Collected data:

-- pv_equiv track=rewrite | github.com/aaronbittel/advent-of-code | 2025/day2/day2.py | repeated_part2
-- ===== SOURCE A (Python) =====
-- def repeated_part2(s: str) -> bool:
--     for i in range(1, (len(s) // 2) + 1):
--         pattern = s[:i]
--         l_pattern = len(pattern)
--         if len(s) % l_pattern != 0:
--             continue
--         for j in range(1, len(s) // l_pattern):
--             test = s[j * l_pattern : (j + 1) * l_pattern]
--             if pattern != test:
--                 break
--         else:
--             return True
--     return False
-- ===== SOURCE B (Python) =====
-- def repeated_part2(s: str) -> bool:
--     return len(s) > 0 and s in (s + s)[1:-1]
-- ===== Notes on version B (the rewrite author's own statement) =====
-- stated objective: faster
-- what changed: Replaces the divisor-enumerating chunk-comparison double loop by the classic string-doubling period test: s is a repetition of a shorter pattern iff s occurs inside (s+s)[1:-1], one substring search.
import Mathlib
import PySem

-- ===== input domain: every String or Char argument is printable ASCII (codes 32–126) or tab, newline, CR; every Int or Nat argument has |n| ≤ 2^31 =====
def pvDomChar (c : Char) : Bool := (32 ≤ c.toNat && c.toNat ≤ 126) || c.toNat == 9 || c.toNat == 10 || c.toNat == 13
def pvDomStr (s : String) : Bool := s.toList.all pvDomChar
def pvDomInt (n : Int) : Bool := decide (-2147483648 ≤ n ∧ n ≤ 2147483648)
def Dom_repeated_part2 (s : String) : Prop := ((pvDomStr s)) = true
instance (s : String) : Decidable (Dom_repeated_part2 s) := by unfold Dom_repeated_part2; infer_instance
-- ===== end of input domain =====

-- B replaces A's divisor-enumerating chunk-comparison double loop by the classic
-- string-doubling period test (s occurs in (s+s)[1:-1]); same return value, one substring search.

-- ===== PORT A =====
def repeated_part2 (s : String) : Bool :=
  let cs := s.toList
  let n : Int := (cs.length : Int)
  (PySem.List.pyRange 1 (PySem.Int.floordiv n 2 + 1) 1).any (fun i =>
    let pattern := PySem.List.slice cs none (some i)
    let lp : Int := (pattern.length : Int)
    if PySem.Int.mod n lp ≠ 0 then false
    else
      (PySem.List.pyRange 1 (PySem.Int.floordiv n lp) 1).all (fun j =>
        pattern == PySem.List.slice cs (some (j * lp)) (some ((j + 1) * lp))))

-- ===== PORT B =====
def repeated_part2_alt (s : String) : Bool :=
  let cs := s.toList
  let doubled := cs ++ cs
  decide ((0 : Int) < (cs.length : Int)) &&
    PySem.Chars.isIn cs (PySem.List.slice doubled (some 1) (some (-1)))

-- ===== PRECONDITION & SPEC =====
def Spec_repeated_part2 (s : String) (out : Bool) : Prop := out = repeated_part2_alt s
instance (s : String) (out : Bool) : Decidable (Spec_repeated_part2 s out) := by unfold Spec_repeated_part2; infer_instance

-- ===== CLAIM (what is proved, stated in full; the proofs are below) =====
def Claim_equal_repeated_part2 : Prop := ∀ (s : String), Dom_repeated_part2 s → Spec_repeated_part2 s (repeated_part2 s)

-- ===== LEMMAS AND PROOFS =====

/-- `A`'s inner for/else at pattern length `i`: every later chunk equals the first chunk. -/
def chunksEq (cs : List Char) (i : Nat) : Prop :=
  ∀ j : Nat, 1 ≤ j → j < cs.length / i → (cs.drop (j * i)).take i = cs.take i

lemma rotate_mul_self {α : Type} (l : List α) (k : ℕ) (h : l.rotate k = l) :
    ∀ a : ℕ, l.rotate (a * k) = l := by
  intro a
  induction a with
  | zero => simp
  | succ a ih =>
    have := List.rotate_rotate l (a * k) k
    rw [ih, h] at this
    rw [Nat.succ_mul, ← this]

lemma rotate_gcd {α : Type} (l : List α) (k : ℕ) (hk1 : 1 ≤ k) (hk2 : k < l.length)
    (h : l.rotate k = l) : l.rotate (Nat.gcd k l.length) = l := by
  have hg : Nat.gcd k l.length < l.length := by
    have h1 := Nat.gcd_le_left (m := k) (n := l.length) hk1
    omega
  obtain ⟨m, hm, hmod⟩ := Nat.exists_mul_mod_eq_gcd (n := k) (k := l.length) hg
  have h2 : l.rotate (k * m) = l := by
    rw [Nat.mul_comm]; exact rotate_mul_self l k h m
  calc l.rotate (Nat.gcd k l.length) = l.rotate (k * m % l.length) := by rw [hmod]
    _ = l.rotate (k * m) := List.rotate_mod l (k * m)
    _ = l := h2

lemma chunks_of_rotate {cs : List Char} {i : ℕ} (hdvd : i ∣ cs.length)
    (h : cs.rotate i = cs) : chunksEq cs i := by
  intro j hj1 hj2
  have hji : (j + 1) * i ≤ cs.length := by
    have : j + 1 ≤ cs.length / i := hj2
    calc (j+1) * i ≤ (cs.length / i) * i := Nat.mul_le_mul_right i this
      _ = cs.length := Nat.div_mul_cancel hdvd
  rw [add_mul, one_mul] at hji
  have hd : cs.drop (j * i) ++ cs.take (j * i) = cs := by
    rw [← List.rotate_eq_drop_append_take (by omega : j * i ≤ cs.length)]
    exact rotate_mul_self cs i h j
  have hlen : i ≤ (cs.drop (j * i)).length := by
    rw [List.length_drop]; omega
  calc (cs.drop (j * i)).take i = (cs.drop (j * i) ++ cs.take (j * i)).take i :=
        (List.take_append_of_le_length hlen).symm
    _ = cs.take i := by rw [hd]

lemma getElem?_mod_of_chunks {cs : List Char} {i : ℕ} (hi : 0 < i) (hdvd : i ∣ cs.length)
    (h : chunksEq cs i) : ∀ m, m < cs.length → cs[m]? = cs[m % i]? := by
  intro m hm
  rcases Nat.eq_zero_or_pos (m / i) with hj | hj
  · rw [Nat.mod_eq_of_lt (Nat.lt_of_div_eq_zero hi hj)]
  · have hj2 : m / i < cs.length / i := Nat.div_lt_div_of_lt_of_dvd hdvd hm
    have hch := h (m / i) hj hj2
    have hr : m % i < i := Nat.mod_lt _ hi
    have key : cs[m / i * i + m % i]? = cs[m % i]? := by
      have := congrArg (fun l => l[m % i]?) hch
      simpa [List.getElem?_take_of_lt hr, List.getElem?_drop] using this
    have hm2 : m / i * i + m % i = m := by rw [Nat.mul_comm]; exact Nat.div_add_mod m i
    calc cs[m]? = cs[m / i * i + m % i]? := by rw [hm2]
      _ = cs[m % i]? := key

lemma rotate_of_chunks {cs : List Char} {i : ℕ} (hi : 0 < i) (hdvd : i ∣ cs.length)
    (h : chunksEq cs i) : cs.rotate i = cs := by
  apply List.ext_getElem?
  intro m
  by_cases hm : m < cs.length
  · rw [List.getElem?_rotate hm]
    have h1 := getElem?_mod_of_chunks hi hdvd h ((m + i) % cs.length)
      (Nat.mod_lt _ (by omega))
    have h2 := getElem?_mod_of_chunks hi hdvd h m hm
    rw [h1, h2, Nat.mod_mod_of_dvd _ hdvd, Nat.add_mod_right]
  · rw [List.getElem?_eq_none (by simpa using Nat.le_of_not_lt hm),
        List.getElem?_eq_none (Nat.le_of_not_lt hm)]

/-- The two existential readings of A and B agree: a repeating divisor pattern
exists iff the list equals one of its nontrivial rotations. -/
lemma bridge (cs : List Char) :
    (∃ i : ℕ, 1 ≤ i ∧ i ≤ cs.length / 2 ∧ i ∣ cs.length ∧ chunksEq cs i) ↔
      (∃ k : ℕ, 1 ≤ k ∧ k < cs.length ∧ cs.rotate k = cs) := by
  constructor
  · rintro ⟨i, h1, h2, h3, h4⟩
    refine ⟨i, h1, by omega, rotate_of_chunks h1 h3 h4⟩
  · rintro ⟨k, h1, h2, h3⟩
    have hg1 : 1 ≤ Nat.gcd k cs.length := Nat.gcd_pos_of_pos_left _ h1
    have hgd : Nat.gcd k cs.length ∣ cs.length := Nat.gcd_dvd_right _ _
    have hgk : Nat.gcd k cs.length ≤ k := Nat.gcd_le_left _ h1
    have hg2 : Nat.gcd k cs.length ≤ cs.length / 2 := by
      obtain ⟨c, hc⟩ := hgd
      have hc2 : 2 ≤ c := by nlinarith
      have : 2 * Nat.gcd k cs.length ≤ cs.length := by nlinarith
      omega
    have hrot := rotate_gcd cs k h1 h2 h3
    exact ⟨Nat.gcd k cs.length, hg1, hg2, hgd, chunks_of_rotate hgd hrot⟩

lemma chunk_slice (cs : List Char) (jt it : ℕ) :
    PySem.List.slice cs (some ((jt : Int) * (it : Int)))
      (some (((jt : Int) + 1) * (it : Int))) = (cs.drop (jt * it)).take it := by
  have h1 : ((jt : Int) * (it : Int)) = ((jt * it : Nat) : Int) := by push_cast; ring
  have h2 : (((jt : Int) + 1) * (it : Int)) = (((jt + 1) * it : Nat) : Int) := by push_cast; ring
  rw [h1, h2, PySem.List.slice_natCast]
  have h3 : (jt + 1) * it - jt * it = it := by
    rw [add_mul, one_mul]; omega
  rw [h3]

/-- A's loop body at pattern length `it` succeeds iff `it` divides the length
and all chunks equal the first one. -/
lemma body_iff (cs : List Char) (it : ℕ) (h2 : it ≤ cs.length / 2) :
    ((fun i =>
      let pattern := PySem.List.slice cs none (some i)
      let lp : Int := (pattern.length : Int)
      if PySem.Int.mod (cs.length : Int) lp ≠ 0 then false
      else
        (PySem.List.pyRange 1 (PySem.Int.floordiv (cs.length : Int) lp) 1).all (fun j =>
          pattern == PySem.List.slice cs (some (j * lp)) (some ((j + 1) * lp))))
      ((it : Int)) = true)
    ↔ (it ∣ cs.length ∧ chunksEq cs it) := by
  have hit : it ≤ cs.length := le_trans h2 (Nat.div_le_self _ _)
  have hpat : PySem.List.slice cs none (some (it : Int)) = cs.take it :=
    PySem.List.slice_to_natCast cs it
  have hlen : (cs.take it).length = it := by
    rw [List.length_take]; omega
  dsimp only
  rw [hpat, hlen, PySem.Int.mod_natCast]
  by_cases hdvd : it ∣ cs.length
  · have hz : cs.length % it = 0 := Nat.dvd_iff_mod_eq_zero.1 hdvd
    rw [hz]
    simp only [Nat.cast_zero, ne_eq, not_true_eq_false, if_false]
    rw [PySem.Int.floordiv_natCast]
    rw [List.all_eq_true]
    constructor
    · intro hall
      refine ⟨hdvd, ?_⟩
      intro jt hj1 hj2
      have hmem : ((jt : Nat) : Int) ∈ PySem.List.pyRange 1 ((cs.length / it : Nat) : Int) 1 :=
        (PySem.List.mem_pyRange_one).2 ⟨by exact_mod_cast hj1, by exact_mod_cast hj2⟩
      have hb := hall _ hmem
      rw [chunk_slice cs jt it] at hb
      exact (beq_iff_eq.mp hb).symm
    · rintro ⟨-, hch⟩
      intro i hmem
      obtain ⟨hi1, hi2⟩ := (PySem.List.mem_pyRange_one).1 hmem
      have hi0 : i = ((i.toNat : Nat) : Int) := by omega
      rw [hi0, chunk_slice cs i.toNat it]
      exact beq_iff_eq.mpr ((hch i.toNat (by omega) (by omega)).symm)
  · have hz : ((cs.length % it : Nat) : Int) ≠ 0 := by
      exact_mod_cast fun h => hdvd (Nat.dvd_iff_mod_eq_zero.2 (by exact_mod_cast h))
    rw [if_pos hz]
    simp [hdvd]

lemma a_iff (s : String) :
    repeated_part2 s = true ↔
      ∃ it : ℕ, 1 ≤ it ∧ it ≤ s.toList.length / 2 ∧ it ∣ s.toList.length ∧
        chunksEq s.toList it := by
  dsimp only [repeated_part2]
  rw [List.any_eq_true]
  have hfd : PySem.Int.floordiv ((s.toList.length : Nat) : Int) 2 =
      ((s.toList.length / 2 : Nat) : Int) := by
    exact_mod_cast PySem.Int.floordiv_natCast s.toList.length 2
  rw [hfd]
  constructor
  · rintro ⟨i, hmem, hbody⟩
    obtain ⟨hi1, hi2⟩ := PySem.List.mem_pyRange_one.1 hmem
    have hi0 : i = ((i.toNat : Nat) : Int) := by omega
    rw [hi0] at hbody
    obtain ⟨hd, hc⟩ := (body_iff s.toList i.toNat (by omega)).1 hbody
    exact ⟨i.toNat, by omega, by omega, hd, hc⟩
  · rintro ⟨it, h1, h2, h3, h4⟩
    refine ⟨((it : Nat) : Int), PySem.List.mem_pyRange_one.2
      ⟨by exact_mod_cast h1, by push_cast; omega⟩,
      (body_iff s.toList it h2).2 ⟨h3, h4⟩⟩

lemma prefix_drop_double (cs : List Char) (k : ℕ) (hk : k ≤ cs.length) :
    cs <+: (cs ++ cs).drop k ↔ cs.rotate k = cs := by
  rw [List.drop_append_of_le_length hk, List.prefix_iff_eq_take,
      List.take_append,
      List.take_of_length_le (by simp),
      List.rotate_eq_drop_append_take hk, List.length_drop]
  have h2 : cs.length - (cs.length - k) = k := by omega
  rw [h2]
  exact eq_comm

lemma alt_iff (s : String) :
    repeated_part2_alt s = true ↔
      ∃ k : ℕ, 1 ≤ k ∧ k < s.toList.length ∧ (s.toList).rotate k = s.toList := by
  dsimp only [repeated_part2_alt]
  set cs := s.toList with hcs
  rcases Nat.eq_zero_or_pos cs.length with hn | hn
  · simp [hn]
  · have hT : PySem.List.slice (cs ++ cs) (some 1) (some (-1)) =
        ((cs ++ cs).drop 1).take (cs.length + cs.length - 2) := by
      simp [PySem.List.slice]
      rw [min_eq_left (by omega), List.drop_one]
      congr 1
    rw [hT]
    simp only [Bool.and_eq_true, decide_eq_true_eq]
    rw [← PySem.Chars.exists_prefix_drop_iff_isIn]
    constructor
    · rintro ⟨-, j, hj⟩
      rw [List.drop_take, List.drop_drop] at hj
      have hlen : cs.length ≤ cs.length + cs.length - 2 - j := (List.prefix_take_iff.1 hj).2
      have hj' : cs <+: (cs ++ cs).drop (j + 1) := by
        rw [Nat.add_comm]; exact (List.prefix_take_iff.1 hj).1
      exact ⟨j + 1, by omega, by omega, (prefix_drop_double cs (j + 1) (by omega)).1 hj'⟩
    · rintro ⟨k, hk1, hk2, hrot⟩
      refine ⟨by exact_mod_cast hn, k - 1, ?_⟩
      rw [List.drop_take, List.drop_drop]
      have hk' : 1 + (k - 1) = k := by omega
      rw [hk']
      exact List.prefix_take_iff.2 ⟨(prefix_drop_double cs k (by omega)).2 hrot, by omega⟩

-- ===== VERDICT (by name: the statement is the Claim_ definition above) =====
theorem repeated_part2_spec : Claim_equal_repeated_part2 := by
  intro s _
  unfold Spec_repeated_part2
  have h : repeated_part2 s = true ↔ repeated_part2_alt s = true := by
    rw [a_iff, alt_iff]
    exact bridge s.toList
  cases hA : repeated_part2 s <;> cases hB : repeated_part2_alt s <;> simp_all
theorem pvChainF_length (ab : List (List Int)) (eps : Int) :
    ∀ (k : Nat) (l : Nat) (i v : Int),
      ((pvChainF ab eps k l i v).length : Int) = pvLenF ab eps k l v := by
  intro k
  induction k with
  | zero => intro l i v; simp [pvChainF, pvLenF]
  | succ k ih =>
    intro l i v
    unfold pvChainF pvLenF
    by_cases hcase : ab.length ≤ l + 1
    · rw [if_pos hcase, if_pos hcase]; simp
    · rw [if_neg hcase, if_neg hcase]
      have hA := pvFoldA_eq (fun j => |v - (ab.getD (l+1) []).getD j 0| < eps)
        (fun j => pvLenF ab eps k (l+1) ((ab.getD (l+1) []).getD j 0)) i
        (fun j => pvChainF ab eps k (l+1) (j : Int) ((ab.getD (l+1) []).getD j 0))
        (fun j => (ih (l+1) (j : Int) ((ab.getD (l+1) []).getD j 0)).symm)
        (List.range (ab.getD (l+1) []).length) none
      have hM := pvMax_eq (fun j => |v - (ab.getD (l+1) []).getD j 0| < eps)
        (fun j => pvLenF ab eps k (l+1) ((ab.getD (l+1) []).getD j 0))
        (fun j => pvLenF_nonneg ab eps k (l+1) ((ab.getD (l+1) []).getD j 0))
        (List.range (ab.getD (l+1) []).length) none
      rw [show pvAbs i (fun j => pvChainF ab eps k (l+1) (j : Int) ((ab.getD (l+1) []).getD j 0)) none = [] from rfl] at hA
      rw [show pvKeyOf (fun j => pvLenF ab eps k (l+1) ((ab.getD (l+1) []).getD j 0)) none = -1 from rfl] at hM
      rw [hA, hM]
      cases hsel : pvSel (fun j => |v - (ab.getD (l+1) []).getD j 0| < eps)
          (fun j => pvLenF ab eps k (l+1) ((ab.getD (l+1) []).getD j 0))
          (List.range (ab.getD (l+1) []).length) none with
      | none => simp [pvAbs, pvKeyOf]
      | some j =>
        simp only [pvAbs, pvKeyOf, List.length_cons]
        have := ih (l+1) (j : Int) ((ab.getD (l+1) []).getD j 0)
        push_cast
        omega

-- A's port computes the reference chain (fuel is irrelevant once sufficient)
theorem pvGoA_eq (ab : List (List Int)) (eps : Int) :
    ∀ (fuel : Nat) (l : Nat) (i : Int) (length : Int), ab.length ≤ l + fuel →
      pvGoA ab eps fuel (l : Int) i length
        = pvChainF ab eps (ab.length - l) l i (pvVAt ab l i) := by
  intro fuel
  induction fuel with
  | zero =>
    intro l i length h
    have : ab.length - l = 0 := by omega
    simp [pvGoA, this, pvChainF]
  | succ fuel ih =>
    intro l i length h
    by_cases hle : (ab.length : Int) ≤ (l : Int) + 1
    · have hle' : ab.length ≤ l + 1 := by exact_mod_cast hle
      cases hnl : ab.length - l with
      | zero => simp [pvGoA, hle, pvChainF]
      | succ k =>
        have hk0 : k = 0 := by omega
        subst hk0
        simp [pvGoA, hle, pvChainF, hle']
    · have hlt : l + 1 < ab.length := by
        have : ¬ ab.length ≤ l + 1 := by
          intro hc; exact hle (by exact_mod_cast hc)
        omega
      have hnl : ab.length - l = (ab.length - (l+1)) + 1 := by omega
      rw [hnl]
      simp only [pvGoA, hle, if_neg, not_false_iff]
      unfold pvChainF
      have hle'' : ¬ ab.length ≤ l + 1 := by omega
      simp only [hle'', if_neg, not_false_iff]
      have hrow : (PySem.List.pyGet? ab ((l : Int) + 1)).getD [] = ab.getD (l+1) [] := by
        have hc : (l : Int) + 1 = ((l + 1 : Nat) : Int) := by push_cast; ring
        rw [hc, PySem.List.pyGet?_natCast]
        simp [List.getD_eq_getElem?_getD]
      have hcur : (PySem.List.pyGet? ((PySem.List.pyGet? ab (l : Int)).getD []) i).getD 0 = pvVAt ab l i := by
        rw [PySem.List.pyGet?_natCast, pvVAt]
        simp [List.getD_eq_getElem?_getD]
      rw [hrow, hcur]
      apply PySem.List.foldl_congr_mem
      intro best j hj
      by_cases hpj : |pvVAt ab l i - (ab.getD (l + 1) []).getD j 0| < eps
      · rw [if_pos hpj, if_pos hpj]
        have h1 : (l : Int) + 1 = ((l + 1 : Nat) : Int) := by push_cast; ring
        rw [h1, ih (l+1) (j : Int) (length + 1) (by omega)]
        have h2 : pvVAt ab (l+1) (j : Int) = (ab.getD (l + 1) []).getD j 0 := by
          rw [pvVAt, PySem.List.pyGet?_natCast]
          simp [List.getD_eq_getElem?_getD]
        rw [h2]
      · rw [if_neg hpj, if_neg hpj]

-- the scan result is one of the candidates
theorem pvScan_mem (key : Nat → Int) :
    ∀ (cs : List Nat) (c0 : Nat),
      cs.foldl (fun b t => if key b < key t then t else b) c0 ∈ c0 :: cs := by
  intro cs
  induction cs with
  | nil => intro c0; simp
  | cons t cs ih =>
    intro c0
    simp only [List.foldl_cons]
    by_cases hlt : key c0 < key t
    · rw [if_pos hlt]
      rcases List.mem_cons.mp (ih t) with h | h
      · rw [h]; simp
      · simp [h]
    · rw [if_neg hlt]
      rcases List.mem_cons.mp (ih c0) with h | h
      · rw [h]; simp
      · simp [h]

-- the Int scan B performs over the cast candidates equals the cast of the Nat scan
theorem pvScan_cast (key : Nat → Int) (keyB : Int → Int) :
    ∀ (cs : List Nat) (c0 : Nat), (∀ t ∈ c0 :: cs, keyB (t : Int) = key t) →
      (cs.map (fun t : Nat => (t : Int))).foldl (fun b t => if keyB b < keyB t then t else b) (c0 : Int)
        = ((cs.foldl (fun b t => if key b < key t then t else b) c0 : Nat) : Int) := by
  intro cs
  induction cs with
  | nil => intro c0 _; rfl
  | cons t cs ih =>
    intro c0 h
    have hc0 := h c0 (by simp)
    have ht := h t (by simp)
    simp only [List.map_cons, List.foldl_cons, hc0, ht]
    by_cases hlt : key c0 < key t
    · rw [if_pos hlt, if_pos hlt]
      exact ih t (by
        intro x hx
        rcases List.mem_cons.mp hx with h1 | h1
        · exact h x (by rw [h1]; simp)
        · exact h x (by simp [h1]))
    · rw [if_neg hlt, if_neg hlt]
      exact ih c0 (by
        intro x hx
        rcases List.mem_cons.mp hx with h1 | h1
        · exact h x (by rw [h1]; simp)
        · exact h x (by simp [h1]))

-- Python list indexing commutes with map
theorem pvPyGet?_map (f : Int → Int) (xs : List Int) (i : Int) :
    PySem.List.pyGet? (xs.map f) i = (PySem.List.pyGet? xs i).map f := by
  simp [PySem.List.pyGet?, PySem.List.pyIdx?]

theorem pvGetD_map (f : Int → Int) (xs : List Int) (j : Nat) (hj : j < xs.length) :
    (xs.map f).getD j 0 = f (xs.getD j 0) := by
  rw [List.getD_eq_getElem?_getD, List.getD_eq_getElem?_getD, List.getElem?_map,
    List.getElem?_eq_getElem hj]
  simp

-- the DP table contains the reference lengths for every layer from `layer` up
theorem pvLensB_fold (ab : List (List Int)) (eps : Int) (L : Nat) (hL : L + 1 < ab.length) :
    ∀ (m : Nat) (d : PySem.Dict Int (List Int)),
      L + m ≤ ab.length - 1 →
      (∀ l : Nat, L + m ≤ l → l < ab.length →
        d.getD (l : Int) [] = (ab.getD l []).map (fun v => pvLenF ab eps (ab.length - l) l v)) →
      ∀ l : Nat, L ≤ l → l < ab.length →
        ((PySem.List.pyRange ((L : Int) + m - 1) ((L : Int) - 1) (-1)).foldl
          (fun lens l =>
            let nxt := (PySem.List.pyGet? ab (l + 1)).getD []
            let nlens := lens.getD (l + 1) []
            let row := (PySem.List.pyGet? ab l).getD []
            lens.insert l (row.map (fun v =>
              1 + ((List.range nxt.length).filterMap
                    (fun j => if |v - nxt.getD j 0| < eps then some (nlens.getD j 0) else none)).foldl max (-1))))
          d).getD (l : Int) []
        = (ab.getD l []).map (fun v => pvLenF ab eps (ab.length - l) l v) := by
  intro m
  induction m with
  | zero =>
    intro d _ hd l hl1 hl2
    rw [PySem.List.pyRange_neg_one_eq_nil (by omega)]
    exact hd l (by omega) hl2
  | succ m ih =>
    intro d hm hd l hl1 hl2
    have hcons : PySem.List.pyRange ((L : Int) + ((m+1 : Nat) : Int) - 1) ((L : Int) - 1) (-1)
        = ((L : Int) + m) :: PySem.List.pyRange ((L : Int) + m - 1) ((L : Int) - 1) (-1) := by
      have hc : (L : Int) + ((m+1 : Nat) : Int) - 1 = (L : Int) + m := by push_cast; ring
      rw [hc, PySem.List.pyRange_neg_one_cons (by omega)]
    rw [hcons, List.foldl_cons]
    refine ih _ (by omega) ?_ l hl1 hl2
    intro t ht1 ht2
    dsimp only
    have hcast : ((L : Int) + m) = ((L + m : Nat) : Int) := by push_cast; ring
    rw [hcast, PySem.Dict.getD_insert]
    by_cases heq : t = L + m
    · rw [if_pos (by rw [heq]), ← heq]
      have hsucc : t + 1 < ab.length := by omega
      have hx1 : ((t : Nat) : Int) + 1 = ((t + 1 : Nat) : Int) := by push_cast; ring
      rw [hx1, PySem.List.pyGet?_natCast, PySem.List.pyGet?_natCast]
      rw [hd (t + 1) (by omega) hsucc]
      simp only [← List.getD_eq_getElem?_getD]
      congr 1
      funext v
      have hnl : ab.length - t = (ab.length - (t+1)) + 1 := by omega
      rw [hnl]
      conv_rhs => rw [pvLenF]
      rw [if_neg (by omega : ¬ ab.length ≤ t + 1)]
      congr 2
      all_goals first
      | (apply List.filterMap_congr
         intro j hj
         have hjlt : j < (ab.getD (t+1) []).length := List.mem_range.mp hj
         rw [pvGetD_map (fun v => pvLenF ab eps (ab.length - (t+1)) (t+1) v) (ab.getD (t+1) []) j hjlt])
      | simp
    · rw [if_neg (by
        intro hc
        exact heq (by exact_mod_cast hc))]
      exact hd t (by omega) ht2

> **Task requirements**: Repeat the entries above exactly, beginning at their first line and ending with the line that contains "let n : Int := (cs.length : Int)", with nothing added.

> **Response to this task**:
-- pv_equiv track=rewrite | github.com/aaronbittel/advent-of-code | 2025/day2/day2.py | repeated_part2
-- ===== SOURCE A (Python) =====
-- def repeated_part2(s: str) -> bool:
--     for i in range(1, (len(s) // 2) + 1):
--         pattern = s[:i]
--         l_pattern = len(pattern)
--         if len(s) % l_pattern != 0:
--             continue
--         for j in range(1, len(s) // l_pattern):
--             test = s[j * l_pattern : (j + 1) * l_pattern]
--             if pattern != test:
--                 break
--         else:
--             return True
--     return False
-- ===== SOURCE B (Python) =====
-- def repeated_part2(s: str) -> bool:
--     return len(s) > 0 and s in (s + s)[1:-1]
-- ===== Notes on version B (the rewrite author's own statement) =====
-- stated objective: faster
-- what changed: Replaces the divisor-enumerating chunk-comparison double loop by the classic string-doubling period test: s is a repetition of a shorter pattern iff s occurs inside (s+s)[1:-1], one substring search.
import Mathlib
import PySem

-- ===== input domain: every String or Char argument is printable ASCII (codes 32–126) or tab, newline, CR; every Int or Nat argument has |n| ≤ 2^31 =====
def pvDomChar (c : Char) : Bool := (32 ≤ c.toNat && c.toNat ≤ 126) || c.toNat == 9 || c.toNat == 10 || c.toNat == 13
def pvDomStr (s : String) : Bool := s.toList.all pvDomChar
def pvDomInt (n : Int) : Bool := decide (-2147483648 ≤ n ∧ n ≤ 2147483648)
def Dom_repeated_part2 (s : String) : Prop := ((pvDomStr s)) = true
instance (s : String) : Decidable (Dom_repeated_part2 s) := by unfold Dom_repeated_part2; infer_instance
-- ===== end of input domain =====

-- B replaces A's divisor-enumerating chunk-comparison double loop by the classic
-- string-doubling period test (s occurs in (s+s)[1:-1]); same return value, one substring search.

-- ===== PORT A =====
def repeated_part2 (s : String) : Bool :=
  let cs := s.toList
  let n : Int := (cs.length : Int)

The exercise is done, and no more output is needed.